I get a little lost in my description.
‘Well, he’s tall and thin, with long dark hair and a romantic kind of face, angelic, a bit like a Botticelli painting.’
Rick is tittering, though the woman manages to keep a straight face.
‘He’s a musician, a singer and songwriter. He’s artistic. He wears shirts with bell sleeves and velvet suits and lots of scarves and jewellery.’
‘He might like a unisex fragrance?’
‘Nothing too feminine,’ I say.
‘But frankly nothing too masculine either,’ adds Rick, and this time the woman joins in with our laughter.

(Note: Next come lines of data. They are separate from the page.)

-- pv_equiv track=rewrite | github.com/sepsalimi/GraphRag_Developer_Challenge3 | Scripts/CostEstimator_noderag.py | _estimate_chunks
-- ===== SOURCE A (Python) =====
-- from typing import Dict, Iterable, Tuple
--
-- def _estimate_chunks(
--     token_count: int, chunk_size: int, chunk_overlap: int
-- ) -> Tuple[int, int]:
--     if token_count == 0:
--         return 0, 0
--     step = max(1, chunk_size - chunk_overlap)
--     chunk_tokens = 0
--     chunk_count = 0
--     for start in range(0, token_count, step):
--         length = min(chunk_size, token_count - start)
--         chunk_tokens += length
--         chunk_count += 1
--     return chunk_tokens, chunk_count
-- ===== SOURCE B (Python) =====
-- def _estimate_chunks(token_count, chunk_size, chunk_overlap):
--     # Closed form: chunk count is a ceiling division; chunk tokens are
--     # `full` chunks of chunk_size plus an arithmetic-series tail.
--     if token_count <= 0:
--         return 0, 0
--     step = max(1, chunk_size - chunk_overlap)
--     n = (token_count + step - 1) // step
--     full = min(n, max(0, (token_count - chunk_size) // step + 1))
--     tail = n - full
--     chunk_tokens = (full * chunk_size + tail * token_count
--                     - step * (full + n - 1) * tail // 2)
--     return chunk_tokens, n
-- ===== Notes on version B (the rewrite author's own statement) =====
-- stated objective: faster
-- what changed: Replaced the per-chunk loop over range(0, token_count, step) with an O(1) closed form (ceiling division for the chunk count, arithmetic-series formula for the chunk tokens); intended as faster and measured up to ~186x median at the largest size, though inputs whose loop is already empty or short show no gain.
import Mathlib
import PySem

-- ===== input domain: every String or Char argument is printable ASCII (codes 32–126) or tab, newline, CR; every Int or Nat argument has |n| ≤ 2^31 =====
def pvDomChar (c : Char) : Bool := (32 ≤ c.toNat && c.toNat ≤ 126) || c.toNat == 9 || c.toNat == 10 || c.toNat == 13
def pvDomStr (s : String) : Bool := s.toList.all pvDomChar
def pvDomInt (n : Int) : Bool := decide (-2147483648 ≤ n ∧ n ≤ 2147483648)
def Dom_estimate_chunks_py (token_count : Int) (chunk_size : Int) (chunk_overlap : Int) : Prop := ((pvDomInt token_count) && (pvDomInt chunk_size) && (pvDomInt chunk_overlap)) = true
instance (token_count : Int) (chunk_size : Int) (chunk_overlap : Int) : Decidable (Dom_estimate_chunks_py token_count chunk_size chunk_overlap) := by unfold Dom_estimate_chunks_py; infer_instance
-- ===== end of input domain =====

-- B replaces A's per-chunk loop with an O(1) closed form (ceiling division + arithmetic-series sum); intended as faster (measured ~186x median at the largest timed size; no gain when the loop is empty/short).

-- ===== PORT A =====
def estimate_chunks_py (token_count : Int) (chunk_size : Int) (chunk_overlap : Int) : Int × Int :=
  if token_count = 0 then (0, 0)
  else
    let step := max 1 (chunk_size - chunk_overlap)
    let res := (PySem.List.pyRange 0 token_count step).foldl
      (fun (acc : Int × Int) start =>
        let length := min chunk_size (token_count - start)
        (acc.1 + length, acc.2 + 1)) (0, 0)
    res

-- ===== PORT B =====
def estimate_chunks_py_alt (token_count : Int) (chunk_size : Int) (chunk_overlap : Int) : Int × Int :=
  if token_count ≤ 0 then (0, 0)
  else
    let step := max 1 (chunk_size - chunk_overlap)
    let n := PySem.Int.floordiv (token_count + step - 1) step
    let full := min n (max 0 (PySem.Int.floordiv (token_count - chunk_size) step + 1))
    let tail := n - full
    (full * chunk_size + tail * token_count
      - PySem.Int.floordiv (step * (full + n - 1) * tail) 2, n)

-- ===== PRECONDITION & SPEC =====
def Spec_estimate_chunks_py (token_count : Int) (chunk_size : Int) (chunk_overlap : Int) (out : Int × Int) : Prop := out = estimate_chunks_py_alt token_count chunk_size chunk_overlap
instance (token_count : Int) (chunk_size : Int) (chunk_overlap : Int) (out : Int × Int) : Decidable (Spec_estimate_chunks_py token_count chunk_size chunk_overlap out) := by unfold Spec_estimate_chunks_py; infer_instance

-- ===== CLAIM (what is proved, stated in full; the proofs are below) =====
def Claim_equal_estimate_chunks_py : Prop := ∀ (token_count : Int) (chunk_size : Int) (chunk_overlap : Int), Dom_estimate_chunks_py token_count chunk_size chunk_overlap → Spec_estimate_chunks_py token_count chunk_size chunk_overlap (estimate_chunks_py token_count chunk_size chunk_overlap)

-- ===== LEMMAS AND PROOFS =====

-- A's loop over any start list computes (sum of the lengths, number of starts).
lemma pv_foldA {α : Type} (cs tc : Int) (g : α → Int) : ∀ (l : List α) (t c : Int),
    l.foldl (fun (acc : Int × Int) s => (acc.1 + min cs (tc - g s), acc.2 + 1)) (t, c)
      = (t + (l.map (fun s => min cs (tc - g s))).sum, c + l.length) := by
  intro l
  induction l with
  | nil => intro t c; simp
  | cons x xs ih =>
      intro t c
      simp only [List.foldl_cons, ih, List.map_cons, List.sum_cons, List.length_cons]
      simp only [Prod.mk.injEq]
      refine ⟨by ring, by push_cast; ring⟩

-- Closed form for the sum of min(cs, tc - step*i) over i < n.
lemma pv_sum_min_closed (cs tc step : Int) (hstep : 0 < step) (n : Nat) :
    ((List.range n).map (fun i : Nat => min cs (tc - step * (i : Int)))).sum
      = (min (n : Int) (max 0 ((tc - cs).fdiv step + 1))) * cs
        + ((n : Int) - min (n : Int) (max 0 ((tc - cs).fdiv step + 1))) * tc
        - (step * (min (n : Int) (max 0 ((tc - cs).fdiv step + 1)) + (n : Int) - 1)
            * ((n : Int) - min (n : Int) (max 0 ((tc - cs).fdiv step + 1)))).fdiv 2 := by
  have hfe : (tc - cs).fdiv step = (tc - cs) / step := by
    rw [Int.fdiv_eq_ediv]; simp [le_of_lt hstep]
  set q : Int := (tc - cs) / step with hq
  have hdm : step * q + (tc - cs) % step = tc - cs := Int.mul_ediv_add_emod _ _
  have hr0 : 0 ≤ (tc - cs) % step := Int.emod_nonneg _ (ne_of_gt hstep)
  have hrlt : (tc - cs) % step < step := Int.emod_lt_of_pos _ hstep
  set K : Int := max 0 (q + 1) with hK
  have hK0 : 0 ≤ K := le_max_left _ _
  rw [hfe]
  induction n with
  | zero => simp
  | succ n ih =>
      rw [List.range_succ, List.map_append, List.sum_append]
      simp only [List.map_cons, List.map_nil, List.sum_cons, List.sum_nil, add_zero]
      push_cast
      by_cases h : (n : Int) < K
      · -- this chunk is a full chunk of size cs
        have hnq : (n : Int) ≤ q := by
          rcases le_or_gt (q + 1) 0 with h0 | h0
          · exfalso; have : K = 0 := by rw [hK]; exact max_eq_left h0
            omega
          · have : (n : Int) < q + 1 := by
              have hKle : K = q + 1 := by rw [hK]; exact max_eq_right (le_of_lt h0)
              omega
            omega
        have hcs : min cs (tc - step * (n : Int)) = cs := by
          have : step * (n : Int) ≤ step * q :=
            mul_le_mul_of_nonneg_left hnq (le_of_lt hstep)
          exact min_eq_left (by omega)
        have hmn : min ((n : Int)) K = (n : Int) := min_eq_left (le_of_lt h)
        have hmn1 : min ((n : Int) + 1) K = (n : Int) + 1 := min_eq_left (by omega)
        rw [hcs, hmn1]
        rw [hmn] at ih
        have hz : ((n : Int) - (n : Int)) = 0 := by ring
        rw [hz] at ih
        simp only [mul_zero, Int.zero_fdiv, sub_zero, zero_mul, add_zero] at ih
        rw [ih]
        have hz1 : ((n : Int) + 1 - ((n : Int) + 1)) = 0 := by ring
        rw [hz1]
        simp only [mul_zero, Int.zero_fdiv, sub_zero, zero_mul, add_zero]
        ring
      · -- this chunk is a (possibly) truncated tail chunk
        have hKn : K ≤ (n : Int) := le_of_not_gt h
        have hterm : min cs (tc - step * (n : Int)) = tc - step * (n : Int) := by
          have h1 : step * (q + 1) ≤ step * (n : Int) := by
            have : q + 1 ≤ K := le_max_right _ _
            exact mul_le_mul_of_nonneg_left (by omega) (le_of_lt hstep)
          have : tc - cs < step * (n : Int) := by
            have := hdm
            nlinarith
          exact min_eq_right (by omega)
        have hmn : min ((n : Int)) K = K := min_eq_right hKn
        have hmn1 : min ((n : Int) + 1) K = K := min_eq_right (by omega)
        rw [hterm, hmn1]
        rw [hmn] at ih
        -- evenness of the triangular-sum numerator
        obtain ⟨c, hc⟩ : Even ((K + (n : Int) - 1) * ((n : Int) - K)) := by
          rcases Int.even_or_odd ((n : Int) - K) with he | ho
          · exact he.mul_left _
          · have : Even (K + (n : Int) - 1) := by
              rcases ho with ⟨m, hm⟩; exact ⟨K + m, by omega⟩
            exact this.mul_right _
        have hD0 : (step * (K + (n : Int) - 1) * ((n : Int) - K)).fdiv 2 = step * c := by
          have : step * (K + (n : Int) - 1) * ((n : Int) - K) = 2 * (step * c) := by
            rw [mul_assoc, hc]; ring
          rw [this, Int.mul_fdiv_cancel_left _ (by norm_num)]
        have hD1 : (step * (K + ((n : Int) + 1) - 1) * (((n : Int) + 1) - K)).fdiv 2
            = step * c + step * (n : Int) := by
          have : step * (K + ((n : Int) + 1) - 1) * (((n : Int) + 1) - K)
              = 2 * (step * c + step * (n : Int)) := by
            have hexp : (K + ((n : Int) + 1) - 1) * (((n : Int) + 1) - K)
                = (K + (n : Int) - 1) * ((n : Int) - K) + 2 * (n : Int) := by ring
            rw [mul_assoc, hexp, hc]; ring
          rw [this, Int.mul_fdiv_cancel_left _ (by norm_num)]
        rw [hD0] at ih
        rw [hD1, ih]
        ring

-- ===== VERDICT (by name: the statement is the Claim_ definition above) =====
theorem estimate_chunks_py_spec : Claim_equal_estimate_chunks_py := by
  intro tc cs co _
  unfold Spec_estimate_chunks_py estimate_chunks_py estimate_chunks_py_alt
  set step := max 1 (cs - co) with hstepdef
  have hstep : 0 < step := lt_of_lt_of_le one_pos (le_max_left _ _)
  by_cases h0 : tc = 0
  · simp [h0]
  · simp only [h0, if_false]
    by_cases hneg : tc ≤ 0
    · have hlt : ¬ (0 : Int) < tc := by omega
      rw [PySem.List.pyRange_of_pos _ _ hstep]
      simp [hneg, hlt]
    · have hpos : (0 : Int) < tc := by omega
      simp only [hneg, if_false]
      rw [PySem.List.pyRange_of_pos _ _ hstep]
      simp only [hpos, if_pos, sub_zero]
      set N : Nat := ((tc + step - 1) / step).toNat with hN
      have hnum : 0 < tc + step - 1 := by omega
      have hNint : (N : Int) = PySem.Int.floordiv (tc + step - 1) step := by
        have hnn : 0 ≤ (tc + step - 1) / step := Int.ediv_nonneg (le_of_lt hnum) (le_of_lt hstep)
        rw [hN, Int.toNat_of_nonneg hnn]
        unfold PySem.Int.floordiv
        rw [Int.fdiv_eq_ediv]; simp [le_of_lt hstep]
      rw [List.foldl_map]
      rw [pv_foldA cs tc (fun k : Nat => 0 + step * (k : Int)) (List.range N) 0 0]
      simp only [zero_add, List.length_range]
      rw [pv_sum_min_closed cs tc step hstep N]
      have hfd : (tc - cs).fdiv step = PySem.Int.floordiv (tc - cs) step := rfl
      have hfd2 : ∀ x : Int, x.fdiv 2 = PySem.Int.floordiv x 2 := fun _ => rfl
      rw [hfd, hfd2, hNint]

‘How about something Italian?’ she asks, and Rick and I, in unison, cry, ‘Perfect!’
‘He’s obsessed with Italy. We both are. We spent the summer outside Florence.’
She produces a beautiful turquoise bottle with a cobalt-blue lid.
‘This is Acqua di Parma, a cologne. Very fashionable in Italy and worn by women just as much as men.’
Rick and I inhale deeply.
‘Wonderful, smells like ferns,’ Rick says, ‘and lemons and cedar trees.’
‘It’s exactly right for him,’ I say, opening my purse to find the right amount of cash.
We wake up late on Christmas morning (no church, another luxury) and Jake insists on bringing me breakfast in bed: cappuccinos in polystyrene cups and fat slices of panettone from Bar Italia, which stays open every day of the year.
‘On the house with Luigi’s love,’ he says, getting in beside me.
He lifts the blankets and inches down to kiss my stomach.
‘Happy Christmas to you, baby,’ he says.
He counts up the months on his fingers.
‘Next Christmas you’ll be six months old. Imagine that. I wonder if we’ll still be here in this flat.’
‘We’ll never leave Soho, surely?’
‘Never. I can promise you that. Unless we move to Italy.’
It is a perfect day, just the two of us. While a chicken is roasting, we listen to classical music, Brahms first, his violin concerto, and then Vivaldi’sGloria. It reminds me of my father for a moment – anything choral and churchy always does – but I push away the image of my parents sitting down to a turkey alone. My father hogging an expensive bottle of wine, my mother cowering as he pours his third, fourth, fifth glass and the spectre of incandescence rears its head.
‘What were your Christmases like as a kid?’ I ask, without thinking, and beside me Jake goes still.
‘Well, that depends on where I was. Sometimes it was just me and my mum on our own and that was fine. But usually we were at my grandparents’ farm and quite often my mum left me there alone. She liked to get the sun at Christmas if she could afford it; she went to Spain, Morocco, the Canary Islands.’
I can sense the change in his breathing, and my own heart begins to pulse in return. I reach for his hand.
‘I’m never going to ask you to talk about things you don’t want to talk about.’
‘I know that.’
‘But sometimes I think it might help you to exorcise the past. And I would listen. I love you. And I want to help.’
‘All right,’ he says, and he gets up and walks over to our tree with its twinkling, flashing lights and its baubles the colours of Quality Street. He picks out a package, flat, square and wrapped in shiny red paper.